Черный промолчал. Видно, считал, что все это не всерьез.
А Женька встал и пошел к сцене, где в это время ребята из ансамбля настраивали свою аппаратуру, вспрыгнул к ним и сразу стал заметен в своих ярко-красных штанах из полиэстера и черном свитере грубой шерсти. Он ухватился за первый попавшийся микрофон и сообщил:
– Буду читать стихи.
Раздался свист и одобрительные возгласы. Пополам. Ребята из ансамбля бросили свои дела и оглянулись на Женьку.
– Андрей Евтушенский. «Последнее предупреждение», – объявил тот. И добавил после паузы. – Исполняет автор.
Потом он начал.
Я – поэт уходящего
Полудохлого мира.
Я – проклятье ходячее.
Я – ходячая мина
С часовым механизмом.
В сердце тиканье слышу!
Что, брат мир, к коммунизму
Навострил свои лыжи?
И весь ресторан «Полюс» затих. Ресторан насторожился. Женьку слушали. «Будетляне» слушали Женьку.
Коммунизм – это дело,
Если дружно и разом.
Но Земли нашей тело
Разъедает проказа.
Прокаженных не лечат,
Даже трупы сжигают…
Нам похвастаться нечем –
Мир к закату шагает.
И в кровавом сиянье
Я стою средь кошмара,
И мне мало страданья,
И пожарищ мне мало!
Мой анапест зловещий
Сотрясает планету.
Тихо, люди и вещи!
Дайте слово поэту.
Ахнет мир, как пузырь
С перегревшейся кровью.
Трепещите, тузы!
Я могилу вам рою
В черноземе пространства,
Где звезды – песчинки.
Вы у власти проштрафились –
Так теперь не взыщите!
Меч я выну из ножен,
Будет бойня – не битва!
И уже не поможет
Никакая молитва!..
Но до смерти за миг
У последних пристанищ
Я прощу тебя, мир,
Если правильным станешь.
Включившийся в игру ударник ансамбля где-то на середине стихотворения начал выстукивать ритм, а под конец добавил и другие звуковые эффекты. И получилось здорово. Великолепно получилось.

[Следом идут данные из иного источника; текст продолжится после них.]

-- pv_equiv track=rewrite | github.com/Kaminum42/LazyLex | lazylex/reg_to_words.py | split_by_escape
-- ===== SOURCE A (Python) =====
-- def split_by_escape(expr: str) -> list[str]:
--     # 将字符串切割成单个字符，但转义字符和其后的字符将会连接在一起。
--     ret = []
--     escaping = False
--     for ch in expr:
--         if escaping:
--             ret.append("\\" + ch)
--             escaping = False
--         elif ch != "\\":
--             ret.append(ch)
--         else:
--             escaping = True
--     if escaping:
--         raise ValueError("意外结束的转义字符。")
--     return ret
-- ===== SOURCE B (Python) =====
-- def split_by_escape(expr: str) -> list[str]:
--     # Index-based while loop with two-character lookahead instead of a boolean state flag.
--     ret = []
--     i = 0
--     n = len(expr)
--     while i < n:
--         if expr[i] == "\\":
--             if i + 1 >= n:
--                 raise ValueError("意外结束的转义字符。")
--             ret.append(expr[i:i+2])
--             i += 2
--         else:
--             ret.append(expr[i])
--             i += 1
--     return ret
-- ===== Notes on version B (the rewrite author's own statement) =====
-- stated objective: idiomatic
-- what changed: Replaces the boolean escaping-state machine with an index-based while loop that consumes two characters at once on a backslash (lookahead instead of carried state).
import Mathlib
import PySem

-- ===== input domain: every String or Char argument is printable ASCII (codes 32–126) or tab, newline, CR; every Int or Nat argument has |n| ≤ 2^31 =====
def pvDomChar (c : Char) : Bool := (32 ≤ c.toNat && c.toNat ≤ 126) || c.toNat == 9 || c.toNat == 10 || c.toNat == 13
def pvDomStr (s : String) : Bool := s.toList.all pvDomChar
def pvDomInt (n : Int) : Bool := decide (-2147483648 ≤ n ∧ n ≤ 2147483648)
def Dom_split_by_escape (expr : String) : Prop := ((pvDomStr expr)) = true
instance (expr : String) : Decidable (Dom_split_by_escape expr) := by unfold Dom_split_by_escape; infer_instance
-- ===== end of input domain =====

-- B replaces A's boolean escaping-state loop with two-character lookahead; same tokens, same raising inputs (excluded by Pre_).

-- ===== PORT A =====
-- one step of A's for-loop: state = (ret, escaping)
def aStep (p : List String × Bool) (ch : Char) : List String × Bool :=
  if p.2 then (p.1 ++ [String.ofList ['\\', ch]], false)
  else if ch ≠ '\\' then (p.1 ++ [String.ofList [ch]], false)
  else (p.1, true)

def split_by_escape (expr : String) : List String :=
  (expr.toList.foldl aStep ([], false)).1

-- ===== PORT B =====
-- B's while loop over the remaining characters, consuming two on a backslash
def altGo : List Char → List String
  | [] => []
  | '\\' :: [] => []   -- Python raises here; excluded by Pre_
  | '\\' :: d :: rest => String.ofList ['\\', d] :: altGo rest
  | c :: rest => String.ofList [c] :: altGo rest

def split_by_escape_alt (expr : String) : List String := altGo expr.toList

-- ===== PRECONDITION & SPEC =====
-- Pre_ excludes exactly the strings ending in an odd run of backslashes, on which both Pythons raise ValueError.
def Pre_split_by_escape (expr : String) : Prop :=
  (expr.toList.reverse.takeWhile (· == '\\')).length % 2 = 0
instance (expr : String) : Decidable (Pre_split_by_escape expr) := by
  unfold Pre_split_by_escape; infer_instance
def pvWitness_split_by_escape : String := "a\\nb"
def Spec_split_by_escape (expr : String) (out : List String) : Prop := out = split_by_escape_alt expr
instance (expr : String) (out : List String) : Decidable (Spec_split_by_escape expr out) := by unfold Spec_split_by_escape; infer_instance

-- ===== CLAIM (what is proved, stated in full; the proofs are below) =====
def Claim_equal_split_by_escape : Prop := ∀ (expr : String), Dom_split_by_escape expr → Pre_split_by_escape expr → Spec_split_by_escape expr (split_by_escape expr)

-- ===== LEMMAS AND PROOFS =====
-- the fold's ret component equals acc ++ altGo l (regardless of parity: a final lone backslash adds nothing on either side)
theorem foldA_eq (l : List Char) (acc : List String) :
    (l.foldl aStep (acc, false)).1 = acc ++ altGo l := by
  induction l using altGo.induct generalizing acc with
  | case1 => simp [altGo]
  | case2 => simp [altGo, aStep]
  | case3 d rest ih => simp [altGo, aStep, ih]
  | case4 c rest h ih ih1 =>
      have hc : c ≠ '\\' := by
        intro e
        cases rest with
        | nil => exact h e rfl
        | cons d r => exact ih d r e rfl
      simp [altGo, aStep, hc, ih1]

-- ===== VERDICT (by name: the statement is the Claim_ definition above) =====
theorem split_by_escape_spec : Claim_equal_split_by_escape := by
  intro expr _ _
  unfold Spec_split_by_escape split_by_escape split_by_escape_alt
  simpa using foldA_eq expr.toList []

Непризнанного поэта двадцатого столетия с восторгом принял век двадцать первый. И Женьку распирало от гордости, он спрыгнул со сцены, как, бывало, спрыгивал с ринга после боев, красиво законченных нокаутом. А теперь он нокаутировал весь мир, весь этот проклятый, чужой, непонятный, ужасный мир. Вот он валяется у него под ногами. Ох, какая это была радость! Или, может быть, счастье?
Наверное, счастье.
Это уже потом, на трезвую голову, Женька подумает, как это страшно, когда сочиненное тобой в кошмаре двадцатого века «Последнее предупреждение» спустя столько лет все еще звучит как только что написанное. А в тот момент, в тот прекрасный момент было только одно чувство – чувство упоения победой.
Друзья сразу налили водки. Сухо поздравили. Подходили какие-то люди. Говорили на всяких языках. На русском чаще.
– Преклоняюсь перед вашим талантом.
– Ура Андрею Евтушенскому!
– Что же это ты пишешь, сволочь?!
– Вы специально взяли такой псевдоним?
– Да это же издевка над памятью погибшего!
– Вы из Норда?
– Ах, он из Москвы! Вы слышали, это поэт из Москвы.
– Из Москвы – и такая силища. Каково!
– Не сходите с ума. Это же дешевка.
– Просто попал в струю.
– Это тоже надо уметь.
– Вы слышите, Евтушенский, вы попали в струю!
Потом все постепенно успокоились. Грянула музыка. Начались танцы.
Цанев облапил какую-то полуодетую девочку и был счастлив. Станский танцевал с красоткой в строгом черном костюме и с зеленым бантом на шее. Рюша сидел и пил водку. Женька ему помогал. Официант принес три порции обжаренных в масле сосков и к ним фирменное блюдо ресторана «Полюс» – салат из брусники с апельсинами.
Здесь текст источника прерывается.